In a separate interview, Mr. McGee said the company has opportunities to update and streamline its technology, adding that “one of the motivating factors will be to make it easier to do business with us.”
The company has done a good job of patchwork with its IT systems, “but we want to be a more contemporary company around technology,” he explained.
When asked how this new alignment would affect producers, Mr. McGee said a clear message coming out of the reorganization is that “our relationship with independent agents has always been one of the most important things at The Hartford. It is more important today and tomorrow than it was yesterday.”
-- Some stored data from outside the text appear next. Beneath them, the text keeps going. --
-- pv_equiv track=rewrite | github.com/Potato2357/autoglosser | autoglosser.py | get_sublists
-- ===== SOURCE A (Python) =====
-- from itertools import combinations
--
-- def get_sublists(lst):
--     lst.reverse()
--     res = [list(combinations(lst, r)) for r in range(1, len(lst) + 1)]
--     res = [list(sublist) for g in res for sublist in g]
--     ans = []
--     for x in res:
--         sbl2str = ""
--         for k in x:
--             sbl2str = k + "." + sbl2str
--         ans.append(sbl2str[:-1])
--     ans.reverse()
--     lst.reverse()
--     return ans
-- ===== SOURCE B (Python) =====
-- def get_sublists(lst):
--     # Recursive colex-order index-set generation; sizes descending; join once per subset.
--     def colex(m, k):
--         if k == 0:
--             return [[]]
--         if m == 0:
--             return []
--         return colex(m - 1, k) + [c + [m - 1] for c in colex(m - 1, k - 1)]
--     n = len(lst)
--     ans = []
--     for r in range(n, 0, -1):
--         for idx in colex(n, r):
--             ans.append(".".join(lst[i] for i in idx))
--     return ans
-- ===== Notes on version B (the rewrite author's own statement) =====
-- stated objective: alternative
-- what changed: Replaces itertools.combinations on a reversed copy plus per-subset prepend string building and two whole-list reversals with a direct recursive generator of colex-ordered index sets, a single descending size loop and one join per subset.
import Mathlib
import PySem

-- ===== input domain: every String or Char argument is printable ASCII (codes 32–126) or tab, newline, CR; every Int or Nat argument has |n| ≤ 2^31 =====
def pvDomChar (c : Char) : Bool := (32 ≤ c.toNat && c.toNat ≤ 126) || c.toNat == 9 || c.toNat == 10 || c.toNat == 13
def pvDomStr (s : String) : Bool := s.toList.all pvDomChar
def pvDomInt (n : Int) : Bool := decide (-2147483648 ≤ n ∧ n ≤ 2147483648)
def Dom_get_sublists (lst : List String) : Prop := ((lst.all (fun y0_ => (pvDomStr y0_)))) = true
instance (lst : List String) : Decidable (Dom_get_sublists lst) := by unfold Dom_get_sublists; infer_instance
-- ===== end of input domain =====

-- B replaces itertools.combinations on a reversed copy + prepend string building + two reversals by a
-- recursive colex-order index-set generator with a descending size loop and one join per subset (same cost,
-- different algorithm). A's in-place reverse of `lst` is undone before returning, so equality of RETURN values
-- is the whole behaviour on List String inputs.

-- ===== PORT A =====
-- A builds the joined string by repeated `k + "." + sbl2str`; ported over List Char (Python str concat is
-- exact concatenation of code points) with the final `[:-1]` as PySem.List.slice.
def get_sublists (lst : List String) : List String :=
  let l1 := lst.reverse
  let res := (List.range l1.length).flatMap (fun i => PySem.List.combinations l1 (i + 1))
  let ans := res.foldl (fun ans x =>
      let sbl2str := x.foldl (fun acc k => k.toList ++ '.' :: acc) ([] : List Char)
      ans ++ [String.ofList (PySem.List.slice sbl2str none (some (-1)))]) ([] : List String)
  ans.reverse

-- ===== PORT B =====
-- hand-written recursive generator from Source B: size-k subsets of {0,…,m-1} in colex order
def colexIdx : Nat → Nat → List (List Nat)
  | _, 0 => [[]]
  | 0, _ + 1 => []
  | m + 1, k + 1 => colexIdx m (k + 1) ++ (colexIdx m k).map (fun c => c ++ [m])

def get_sublists_alt (lst : List String) : List String :=
  let n := lst.length
  (List.range n).reverse.flatMap (fun i =>
    (colexIdx n (i + 1)).map (fun idx => PySem.Str.join "." (idx.map (fun j => lst.getD j ""))))

-- ===== PRECONDITION & SPEC =====
def Spec_get_sublists (lst : List String) (out : List String) : Prop := out = get_sublists_alt lst
instance (lst : List String) (out : List String) : Decidable (Spec_get_sublists lst out) := by unfold Spec_get_sublists; infer_instance

-- ===== CLAIM (what is proved, stated in full; the proofs are below) =====
def Claim_equal_get_sublists : Prop := ∀ (lst : List String), Dom_get_sublists lst → Spec_get_sublists lst (get_sublists lst)

-- ===== LEMMAS AND PROOFS =====

-- A's prepend loop materialised: it lays out the reversed words each followed by a dot.
theorem foldl_prepend_eq (x : List String) (acc : List Char) :
    x.foldl (fun acc k => k.toList ++ '.' :: acc) acc
      = x.reverse.flatMap (fun k => k.toList ++ ['.']) ++ acc := by
  induction x generalizing acc with
  | nil => simp
  | cons k t ih => simp [List.foldl_cons, ih]

-- dropping the trailing dot turns that layout into a '.'-join
theorem dropLast_flatMap_dot (ys : List String) :
    (ys.flatMap (fun k => k.toList ++ ['.'])).dropLast
      = PySem.Chars.join ['.'] (ys.map String.toList) := by
  induction ys with
  | nil => simp [PySem.Chars.join_nil]
  | cons a t ih =>
    cases t with
    | nil => simp [PySem.Chars.join_singleton]
    | cons b u =>
      rw [List.map_cons, List.map_cons, PySem.Chars.join_cons_cons, ← List.map_cons, ← ih]
      have hne : (b :: u).flatMap (fun k => k.toList ++ ['.']) ≠ [] := by
        simp [List.flatMap]
      simp only [List.flatMap_cons] at hne ⊢
      rw [List.dropLast_append_of_ne_nil hne]

-- A's per-subset string = '.'-join of the reversed subset
theorem fA_eq_join (x : List String) :
    String.ofList (PySem.List.slice
        (x.foldl (fun acc k => k.toList ++ '.' :: acc) ([] : List Char)) none (some (-1)))
      = PySem.Str.join "." x.reverse := by
  apply String.toList_inj.mp
  rw [PySem.Str.toList_join, PySem.List.slice_to_neg_one, foldl_prepend_eq]
  rw [List.append_nil, dropLast_flatMap_dot, String.toList_ofList,
      show ("." : String).toList = ['.'] from rfl]

theorem colexIdx_lt (m k : Nat) (idx : List Nat) (h : idx ∈ colexIdx m k) :
    ∀ j ∈ idx, j < m := by
  induction m generalizing k idx with
  | zero =>
    cases k with
    | zero => simp [colexIdx] at h; simp [h]
    | succ k => simp [colexIdx] at h
  | succ m ih =>
    cases k with
    | zero => simp [colexIdx] at h; simp [h]
    | succ k =>
      simp only [colexIdx, List.mem_append, List.mem_map] at h
      rcases h with h | ⟨c, hc, rfl⟩
      · exact fun j hj => Nat.lt_succ_of_lt (ih (k + 1) idx h j hj)
      · intro j hj
        rcases List.mem_append.mp hj with hj | hj
        · exact Nat.lt_succ_of_lt (ih k c hc j hj)
        · simp at hj; omega

-- core identity: A's reverse-of-reversed-combinations block is B's colex index block, read through lst
theorem comb_rev_eq_colex (ys : List String) (r : Nat) :
    ((PySem.List.combinations ys r).map List.reverse).reverse
      = (colexIdx ys.length r).map (fun idx => idx.map (fun j => ys.reverse.getD j "")) := by
  induction ys generalizing r with
  | nil =>
    cases r with
    | zero => simp [PySem.List.combinations_zero, colexIdx]
    | succ r => simp [PySem.List.combinations_nil_succ, colexIdx]
  | cons a t ih =>
    cases r with
    | zero => simp [PySem.List.combinations_zero, colexIdx]
    | succ r =>
      rw [PySem.List.combinations_cons_succ]
      have hlen : (a :: t).length = t.length + 1 := rfl
      rw [hlen]
      show (((PySem.List.combinations t r).map (fun c => a :: c)
              ++ PySem.List.combinations t (r + 1)).map List.reverse).reverse
          = (colexIdx (t.length + 1) (r + 1)).map
              (fun idx => idx.map (fun j => (a :: t).reverse.getD j ""))
      simp only [List.reverse_cons]
      rw [show colexIdx (t.length + 1) (r + 1)
            = colexIdx t.length (r + 1) ++ (colexIdx t.length r).map (fun c => c ++ [t.length]) from rfl]
      rw [List.map_append, List.reverse_append, List.map_append]
      congr 1
      · rw [ih (r + 1)]
        apply List.map_congr_left
        intro idx hidx
        apply List.map_congr_left
        intro j hj
        have hjlt : j < t.length := colexIdx_lt t.length (r + 1) idx hidx j hj
        exact (List.getD_append t.reverse [a] "" j (by simpa using hjlt)).symm
      · rw [List.map_map, List.map_map]
        have h1 : ((PySem.List.combinations t r).map
              (List.reverse ∘ fun c => a :: c)).reverse
            = (((PySem.List.combinations t r).map List.reverse).reverse).map (fun c => c ++ [a]) := by
          simp only [← List.map_reverse, List.map_map]
          apply List.map_congr_left
          intro c _
          simp
        rw [h1, ih r]
        simp only [List.map_map]
        apply List.map_congr_left
        intro idx hidx
        simp only [Function.comp_apply]
        show (idx.map (fun j => t.reverse.getD j "")) ++ [a]
            = (idx ++ [t.length]).map (fun j => (t.reverse ++ [a]).getD j "")
        rw [List.map_append]
        congr 1
        · apply List.map_congr_left
          intro j hj
          have hjlt : j < t.length := colexIdx_lt t.length r idx hidx j hj
          exact (List.getD_append t.reverse [a] "" j (by simpa using hjlt)).symm
        · have : t.reverse.length = t.length := List.length_reverse
          simp [List.getD, this]

theorem reverse_flatMap' {α β : Type} (l : List α) (f : α → List β) :
    (l.flatMap f).reverse = l.reverse.flatMap (fun x => (f x).reverse) := by
  simp [List.flatMap, List.reverse_flatten, List.map_reverse]
  rfl

-- per-size block: A's mapped/reversed combinations block equals B's colex block
theorem block_eq (lst : List String) (r : Nat) :
    ((PySem.List.combinations lst.reverse r).map (fun x =>
        String.ofList (PySem.List.slice
          (x.foldl (fun acc k => k.toList ++ '.' :: acc) ([] : List Char)) none (some (-1))))).reverse
      = (colexIdx lst.length r).map
          (fun idx => PySem.Str.join "." (idx.map (fun j => lst.getD j ""))) := by
  rw [List.map_congr_left (fun x _ => fA_eq_join x)]
  have h1 : (PySem.List.combinations lst.reverse r).map
        (fun x => PySem.Str.join "." x.reverse)
      = ((PySem.List.combinations lst.reverse r).map List.reverse).map (PySem.Str.join ".") := by
    rw [List.map_map]; rfl
  rw [h1, ← List.map_reverse, comb_rev_eq_colex, List.map_map]
  simp only [List.reverse_reverse, List.length_reverse]
  rfl

-- ===== VERDICT (by name: the statement is the Claim_ definition above) =====
theorem get_sublists_spec : Claim_equal_get_sublists := by
  intro lst _
  show get_sublists lst = get_sublists_alt lst
  unfold get_sublists get_sublists_alt
  simp only [List.length_reverse]
  rw [PySem.List.foldl_append_singleton_eq_map, List.nil_append, List.map_flatMap,
      reverse_flatMap']
  apply List.flatMap_congr
  intro i _
  exact block_eq lst (i + 1)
He said agents should be heartened by the realignment, because while they will be doing business with the same company representatives they have in the past, they will see greater coordination in accessing products to fill their client's needs.
“I think this is very much influenced by our desire to do a better job and make it easier for our agents to do business with us,” he said.
Currently, there are two distinct sales forces that agents deal with, noted Mr. McGee. The reorganization is aimed at making property and casualty and benefits products more accessible to agents. He was emphatic that agents will not see new requirements that they sell more products to their customers.
“We have to earn the right to have the agent sell our products,” said Mr. McGee. “Our goal is to make it simpler for an agent, if he or she chooses [to sell those products].”